On January 6, 1993, Mr. McKinley filed a “Demand” for information, purporting to proceed “Propia [sic] Persona.” In the demand, Mr. McKinley made several inquiries of the court, including whether the charges against him were civil or criminal in nature and, if criminal in nature, whether the court proceeded under “Common Law Jurisdiction” or under “the criminal aspects of Admiralty Jurisdiction.” See Rec. vol. I, doc. 68. Also on that date, Mr. McKinley filed a “Demand for Assitance [sic] of Competent Counsel” of his choice and a “Notice of Rescindtion [sic] of All Signatures Including But Not Limited to the Request for Court Appointed Counsel.” Rec. vol. I, docs. 69-70. On January 11, 1993, Mr. McKinley's court-appointed counsel, Mr. Pretty, filed a motion to withdraw due to his belief that Mr. McKinley's family had hired a private attorney for his defense. Rec. vol. I, doc. 73.
The district court held a hearing on January 24, 1993 to dispose of these motions. Mr. Pretty's motion to withdraw was denied by the district court because the private attorney apparently never entered an appearance in the case. See Rec. vol. XLVII, at 13-14. During the hearing, the court gave Mr. McKinley the opportunity to orally argue his pro se motions, and the following exchange took place:
DEFENDANT McKINLEY: Okay. Thank you. Your Honor, I am here under a special appearance, and let the record show that the accused is standing sui jurist [sic], and being denied his Sixth Amendment rights-
THE COURT: You are not sui jurist.
DEFENDANT McKINLEY: -and defending himself.
THE COURT: You are represented here by an attorney, you are not representing yourself.
DEFENDANT McKINLEY: I demand that right to represent myself.
THE COURT: Well, I am going to have Mr.
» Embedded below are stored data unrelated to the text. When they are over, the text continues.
-- pv_equiv track=rewrite | github.com/wjdghks9292/programmers | 1단계/이상한문자만들기.py | solution
-- ===== SOURCE A (Python) =====
-- def solution(s):
--     answer = ''
--     s_list = s.split(' ')
--
--     new_list = []
--     for i in s_list:
--         new_list.append(i.strip())
--
--     ans_list = []
--
--     for word in new_list:
--         ans_word = ''
--         for i, n in enumerate(word):
--             if i % 2 == 0:
--                 ans_word += n.upper()
--             else:
--                 ans_word += n.lower()
--
--         ans_list.append(ans_word)
--
--     return ' '.join(ans_list)
-- ===== SOURCE B (Python) =====
-- def solution(s):
--     out = []
--     for tok in s.split(' '):
--         w = tok.strip()
--         pieces = []
--         for j in range(0, len(w) - 1, 2):
--             pieces.append(w[j].upper() + w[j + 1].lower())
--         if len(w) % 2 == 1:
--             pieces.append(w[-1].upper())
--         out.append(''.join(pieces))
--     return ' '.join(out)
-- ===== Notes on version B (the rewrite author's own statement) =====
-- stated objective: alternative
-- what changed: Replaces A's per-character enumerate loop with a modulo branch on every index by a pairwise pass: one step-2 index loop that emits an (uppercased, lowercased) pair per step plus one leftover uppercased character for odd-length words.
import Mathlib
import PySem

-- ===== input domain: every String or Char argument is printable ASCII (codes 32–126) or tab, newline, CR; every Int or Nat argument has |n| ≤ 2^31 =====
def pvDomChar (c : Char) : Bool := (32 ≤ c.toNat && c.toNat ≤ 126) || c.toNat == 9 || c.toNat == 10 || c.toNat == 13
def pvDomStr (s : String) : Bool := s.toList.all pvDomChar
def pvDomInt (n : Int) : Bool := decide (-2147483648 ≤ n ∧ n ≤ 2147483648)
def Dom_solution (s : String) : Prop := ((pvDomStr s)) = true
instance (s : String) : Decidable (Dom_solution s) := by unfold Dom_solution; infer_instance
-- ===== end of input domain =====

-- B replaces A's per-character modulo-branched loop by a pairwise pass: step-2 indices handle
-- (even, odd) character pairs at once, with one leftover even character; objective: alternative.

-- ===== PORT A =====
-- ans_word += n.upper() / n.lower() ported on the code-point list (String.ofList at the end).
def solution (s : String) : String :=
  let s_list := (PySem.Str.split? s " ").getD []
  let new_list := s_list.foldl (fun acc i => acc ++ [PySem.Str.strip i]) []
  let ans_list := new_list.foldl (fun acc word =>
    let ans_word := (PySem.List.enumerate word.toList 0).foldl
      (fun aw p => aw ++ (if PySem.Int.mod p.1 2 == 0
                          then [PySem.Chars.upperChar p.2]
                          else [PySem.Chars.lowerChar p.2])) []
    acc ++ [String.ofList ans_word]) []
  PySem.Str.join " " ans_list

-- ===== PORT B =====
-- per-word pairwise pass of Source B; w[j] / w[j+1] / w[-1] are always in range on the indices the
-- loop produces, so pyGetD's default ' ' is never used.
def fixWordB (w : String) : String :=
  let cs := w.toList
  let pieces := (PySem.List.pyRange 0 ((cs.length : Int) - 1) 2).foldl
    (fun ps j => ps ++ [String.ofList
      [PySem.Chars.upperChar (PySem.List.pyGetD cs j ' '),
       PySem.Chars.lowerChar (PySem.List.pyGetD cs (j + 1) ' ')]]) []
  let pieces := if PySem.Int.mod (cs.length : Int) 2 == 1
    then pieces ++ [String.ofList [PySem.Chars.upperChar (PySem.List.pyGetD cs (-1) ' ')]]
    else pieces
  PySem.Str.join "" pieces

def solution_alt (s : String) : String :=
  PySem.Str.join " "
    (((PySem.Str.split? s " ").getD []).map (fun tok => fixWordB (PySem.Str.strip tok)))

-- ===== PRECONDITION & SPEC =====
def Spec_solution (s : String) (out : String) : Prop := out = solution_alt s
instance (s : String) (out : String) : Decidable (Spec_solution s out) := by unfold Spec_solution; infer_instance

-- ===== CLAIM (what is proved, stated in full; the proofs are below) =====
def Claim_equal_solution : Prop := ∀ (s : String), Dom_solution s → Spec_solution s (solution s)

-- ===== LEMMAS AND PROOFS =====

-- hub: the intended per-word transform, two characters at a time
def fixR : List Char → List Char
  | [] => []
  | [a] => [PySem.Chars.upperChar a]
  | a :: b :: r => PySem.Chars.upperChar a :: PySem.Chars.lowerChar b :: fixR r

theorem foldl_app {α β : Type} (g : α → List β) :
    ∀ (l : List α) (acc : List β),
      l.foldl (fun a x => a ++ g x) acc = acc ++ l.flatMap g := by
  intro l
  induction l with
  | nil => simp
  | cons x t ih => intro acc; simp [List.foldl, ih]

def gA (p : Int × Char) : List Char :=
  if PySem.Int.mod p.1 2 == 0 then [PySem.Chars.upperChar p.2] else [PySem.Chars.lowerChar p.2]

theorem mod2_natCast (n : Nat) : PySem.Int.mod ((n : Nat) : Int) 2 = ((n % 2 : Nat) : Int) := by
  simp [PySem.Int.mod, Int.fmod_eq_emod]

theorem enum_shift (l : List Char) :
    ∀ (k : Int), (PySem.List.enumerate l (k + 2)).flatMap gA
      = (PySem.List.enumerate l k).flatMap gA := by
  induction l with
  | nil => intro k; simp [PySem.List.enumerate]
  | cons x t ih =>
      intro k
      have h : k + 2 + 1 = (k + 1) + 2 := by ring
      simp [PySem.List.enumerate_cons, gA, h, ih (k + 1)]

theorem A_word (w : List Char) : (PySem.List.enumerate w 0).flatMap gA = fixR w := by
  induction w using fixR.induct with
  | case1 => simp [PySem.List.enumerate, fixR]
  | case2 a => simp [PySem.List.enumerate, gA, PySem.Int.mod, fixR]
  | case3 a b r ih =>
      have h2 : (0 : Int) + 1 + 1 = 0 + 2 := by ring
      simp only [PySem.List.enumerate_cons, List.flatMap_cons, h2, enum_shift r 0, ih, fixR]
      simp [gA, PySem.Int.mod]

-- pyRange 0 b 2 as a mapped List.range
theorem pyRange02 (b : Int) :
    PySem.List.pyRange 0 b 2 = (List.range ((b + 1) / 2).toNat).map (fun k : Nat => (2 * k : Int)) := by
  have hcnt : (if (0 : Int) < b then ((b - 0 + 2 - 1) / 2).toNat else 0) = ((b + 1) / 2).toNat := by
    by_cases h : (0 : Int) < b
    · rw [if_pos h]; congr 1; ring_nf
    · rw [if_neg h]; omega
  unfold PySem.List.pyRange
  rw [if_neg (by norm_num)]
  simp only [show ((0 : Int) < 2) = True from by norm_num, if_true, hcnt]
  exact List.map_congr_left (fun k _ => by ring)

def pcB (cs : List Char) (j : Int) : List Char :=
  [PySem.Chars.upperChar (PySem.List.pyGetD cs j ' '),
   PySem.Chars.lowerChar (PySem.List.pyGetD cs (j + 1) ' ')]

def pcN (cs : List Char) (k : Nat) : List Char :=
  [PySem.Chars.upperChar (cs.getD (2 * k) ' '),
   PySem.Chars.lowerChar (cs.getD (2 * k + 1) ' ')]

theorem pcB_eq (cs : List Char) (k : Nat) : pcB cs (2 * (k : Int)) = pcN cs k := by
  unfold pcB pcN
  rw [show (2 * (k : Int)) = ((2 * k : Nat) : Int) from by norm_num,
      PySem.List.pyGetD_natCast,
      show ((2 * k : Nat) : Int) + 1 = ((2 * k + 1 : Nat) : Int) from by norm_num,
      PySem.List.pyGetD_natCast]

theorem pcN_cons (a b : Char) (r : List Char) (k : Nat) :
    pcN (a :: b :: r) (k + 1) = pcN r k := by
  unfold pcN
  rw [show 2 * (k + 1) = (2 * k + 1) + 1 from by ring,
      show (2 * k + 1) + 1 + 1 = (2 * k + 1 + 1) + 1 from rfl]
  simp

theorem pyGetD_last (cs : List Char) (h : cs ≠ []) (d : Char) :
    PySem.List.pyGetD cs (-1) d = cs.getLast h := by
  have hn : 0 < cs.length := List.length_pos_iff.mpr h
  unfold PySem.List.pyGetD PySem.List.pyGet? PySem.List.pyIdx?
  rw [if_neg (by norm_num), if_pos (by omega)]
  have hk : cs.length - ((-(-1 : Int)).toNat) = cs.length - 1 := by norm_num
  rw [hk]
  simp [List.getLast_eq_getElem]
  rw [List.getElem?_eq_getElem (by omega)]
  simp

theorem B_core : ∀ cs : List Char,
    (List.range (cs.length / 2)).flatMap (pcN cs)
      ++ (if cs.length % 2 = 1
          then [PySem.Chars.upperChar (cs.getLast?.getD ' ')] else [])
      = fixR cs := by
  intro cs
  induction cs using fixR.induct with
  | case1 => simp [fixR]
  | case2 a => simp [fixR]
  | case3 a b r ih =>
      have hlen : (a :: b :: r).length = r.length + 2 := by simp
      have hdiv : (r.length + 2) / 2 = r.length / 2 + 1 := by omega
      have hmod : (r.length + 2) % 2 = r.length % 2 := by omega
      rw [hlen, hdiv, hmod, List.range_succ_eq_map]
      have hhead : pcN (a :: b :: r) 0 = [PySem.Chars.upperChar a, PySem.Chars.lowerChar b] := by
        simp [pcN]
      have htail : (if r.length % 2 = 1
            then [PySem.Chars.upperChar ((a :: b :: r).getLast?.getD ' ')] else [])
          = (if r.length % 2 = 1
            then [PySem.Chars.upperChar (r.getLast?.getD ' ')] else []) := by
        by_cases hodd : r.length % 2 = 1
        · rcases r with _ | ⟨c, r'⟩
          · simp at hodd
          · simp
        · simp [hodd]
      rw [htail]
      simp only [List.flatMap_cons, hhead, List.flatMap_map]
      simp only [Nat.succ_eq_add_one, pcN_cons]
      simp [fixR, ← ih]

theorem B_word (cs : List Char) :
    (PySem.List.pyRange 0 ((cs.length : Int) - 1) 2).flatMap (pcB cs)
      ++ (if PySem.Int.mod (cs.length : Int) 2 == 1
          then [PySem.Chars.upperChar (PySem.List.pyGetD cs (-1) ' ')] else [])
      = fixR cs := by
  have hcnt : (((cs.length : Int) - 1 + 1) / 2).toNat = cs.length / 2 := by omega
  rw [pyRange02, hcnt, List.flatMap_map]
  simp only [pcB_eq]
  have hmod : (PySem.Int.mod (cs.length : Int) 2 == 1) = decide (cs.length % 2 = 1) := by
    rw [mod2_natCast]
    rcases Nat.mod_two_eq_zero_or_one cs.length with h | h <;> simp [h]
  rw [hmod]
  by_cases hodd : cs.length % 2 = 1
  · have hne : cs ≠ [] := by intro h0; subst h0; simp at hodd
    rw [pyGetD_last cs hne]
    have hl : cs.getLast?.getD ' ' = cs.getLast hne := by
      simp [List.getLast?_eq_some_getLast hne]
    simp only [hodd, decide_true, if_true, ← B_core cs, hl]
  · simp only [hodd, decide_false, if_false, ← B_core cs]
    simp

theorem flatten_map_singleton {α β : Type} (g : α → β) :
    ∀ (l : List α), (l.map (fun x => [g x])).flatten = l.map g := by
  intro l
  induction l with
  | nil => simp
  | cons x t ih => simp [ih]

theorem flatten_intersperse_nil : ∀ (parts : List (List Char)),
    (List.intersperse ([] : List Char) parts).flatten = parts.flatten
  | [] => by simp
  | [x] => by simp
  | x :: y :: t => by
      have h : List.intersperse ([] : List Char) (x :: y :: t)
          = x :: [] :: List.intersperse [] (y :: t) := rfl
      rw [h]
      simp [flatten_intersperse_nil (y :: t)]

theorem join_empty_flatten (parts : List (List Char)) :
    PySem.Chars.join [] parts = parts.flatten := by
  simp [PySem.Chars.join, List.intercalate, flatten_intersperse_nil]

theorem word_eq (w : String) :
    String.ofList ((PySem.List.enumerate w.toList 0).foldl
      (fun aw p => aw ++ (if PySem.Int.mod p.1 2 == 0
                          then [PySem.Chars.upperChar p.2]
                          else [PySem.Chars.lowerChar p.2])) [])
      = fixWordB w := by
  have hA : (PySem.List.enumerate w.toList 0).foldl
      (fun aw p => aw ++ (if PySem.Int.mod p.1 2 == 0
                          then [PySem.Chars.upperChar p.2]
                          else [PySem.Chars.lowerChar p.2])) [] = fixR w.toList := by
    have h := foldl_app gA (PySem.List.enumerate w.toList 0) []
    simp only [gA] at h
    rw [h, A_word]
    simp
  rw [hA]
  unfold fixWordB
  simp only []
  apply String.toList_injective
  rw [PySem.Str.toList_join]
  by_cases hodd : PySem.Int.mod ((w.toList.length : Int)) 2 == 1
  · rw [if_pos hodd]
    rw [foldl_app (fun j => [String.ofList
      [PySem.Chars.upperChar (PySem.List.pyGetD w.toList j ' '),
       PySem.Chars.lowerChar (PySem.List.pyGetD w.toList (j + 1) ' ')]])]
    rw [← B_word w.toList, if_pos hodd]
    simp [join_empty_flatten, List.flatMap_def, Function.comp_def]
    rw [show (fun x : Int => [[PySem.Chars.upperChar (PySem.List.pyGetD w.toList x ' '),
          PySem.Chars.lowerChar (PySem.List.pyGetD w.toList (x + 1) ' ')]])
        = (fun x : Int => [pcB w.toList x]) from rfl,
      flatten_map_singleton (pcB w.toList)]
  · rw [if_neg (by simpa using hodd)]
    rw [foldl_app (fun j => [String.ofList
      [PySem.Chars.upperChar (PySem.List.pyGetD w.toList j ' '),
       PySem.Chars.lowerChar (PySem.List.pyGetD w.toList (j + 1) ' ')]])]
    rw [← B_word w.toList, if_neg (by simpa using hodd)]
    simp [join_empty_flatten, List.flatMap_def, Function.comp_def]
    rw [show (fun x : Int => [[PySem.Chars.upperChar (PySem.List.pyGetD w.toList x ' '),
          PySem.Chars.lowerChar (PySem.List.pyGetD w.toList (x + 1) ' ')]])
        = (fun x : Int => [pcB w.toList x]) from rfl,
      flatten_map_singleton (pcB w.toList)]

theorem A_outer (l : List String) (acc : List String) :
    l.foldl (fun acc word => acc ++ [String.ofList ((PySem.List.enumerate word.toList 0).foldl
      (fun aw p => aw ++ (if PySem.Int.mod p.1 2 == 0
                          then [PySem.Chars.upperChar p.2]
                          else [PySem.Chars.lowerChar p.2])) [])]) acc
      = acc ++ l.map (fun word => String.ofList ((PySem.List.enumerate word.toList 0).foldl
      (fun aw p => aw ++ (if PySem.Int.mod p.1 2 == 0
                          then [PySem.Chars.upperChar p.2]
                          else [PySem.Chars.lowerChar p.2])) [])) := by
  induction l generalizing acc with
  | nil => simp
  | cons x t ih =>
      rw [List.foldl_cons, ih]
      simp

-- ===== VERDICT (by name: the statement is the Claim_ definition above) =====
theorem solution_spec : Claim_equal_solution := by
  intro s _
  unfold Spec_solution solution solution_alt
  simp only []
  rw [foldl_app (fun i => [PySem.Str.strip i]), A_outer]
  simp only [List.nil_append, List.flatMap_def, flatten_map_singleton, List.map_map,
    Function.comp_def]
  exact congrArg (PySem.Str.join " ") (List.map_congr_left (fun tok _ => word_eq (PySem.Str.strip tok)))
Pretty continue to represent you, because I think that a man trying to represent himself is a lot like a man trying to take out his own appendix on the kitchen table, and I don't think you are competent to represent yourself, Mr. McKinley.
Rec. vol. XLVII, at 42-43.
On February 10, 1993, Mr. Pretty filed a “Motion to Have Defendant Represent Self.” Through this motion Mr. McKinley argued that in light of the Supreme Court's decision in Faretta v. California, 422 U.S. 806, 95 S.Ct. 2525, 45 L.Ed.2d 562 (1975), he was entitled to proceed pro se. He also requested that, pursuant to Faretta, the court hold a hearing with regard to the issue of self-representation.
On February 19, 1993, the district court entered an Order Denying Defendant's Motion to Represent Himself. The court's Order stated: “For several reasons, this Court is persuaded that defendant McKinley remains unaware of the dangers and disadvantages of self-representation.” Rec. vol. II, doc. 115, at 2. The court first cited Mr. McKinley's “pro se-styled motions,” id. at 3, stating that one “exhibited a fundamental misunderstanding of criminal jurisdiction and spent precious judicial resources on a patently frivolous inquiry.” Id. at 2.4 The court concluded:
The Court further observes that defendant McKinley's desire to proceed pro se is motivated as much by his desire to delay and disrupt the proceedings against him as it is his desire to properly defend himself. McKinley's pro se -styled motions thus far exhibit little understanding of the criminal law and severely prejudice the case against him. The Court must conclude that defendant McKinley's self-representation “will cause procedural confusion without advancing any significant strategic interest of the defendant.” [Faretta,] 422 U.S. at 805 [95 S.Ct. at 2486] (Blackmun, J., dissenting).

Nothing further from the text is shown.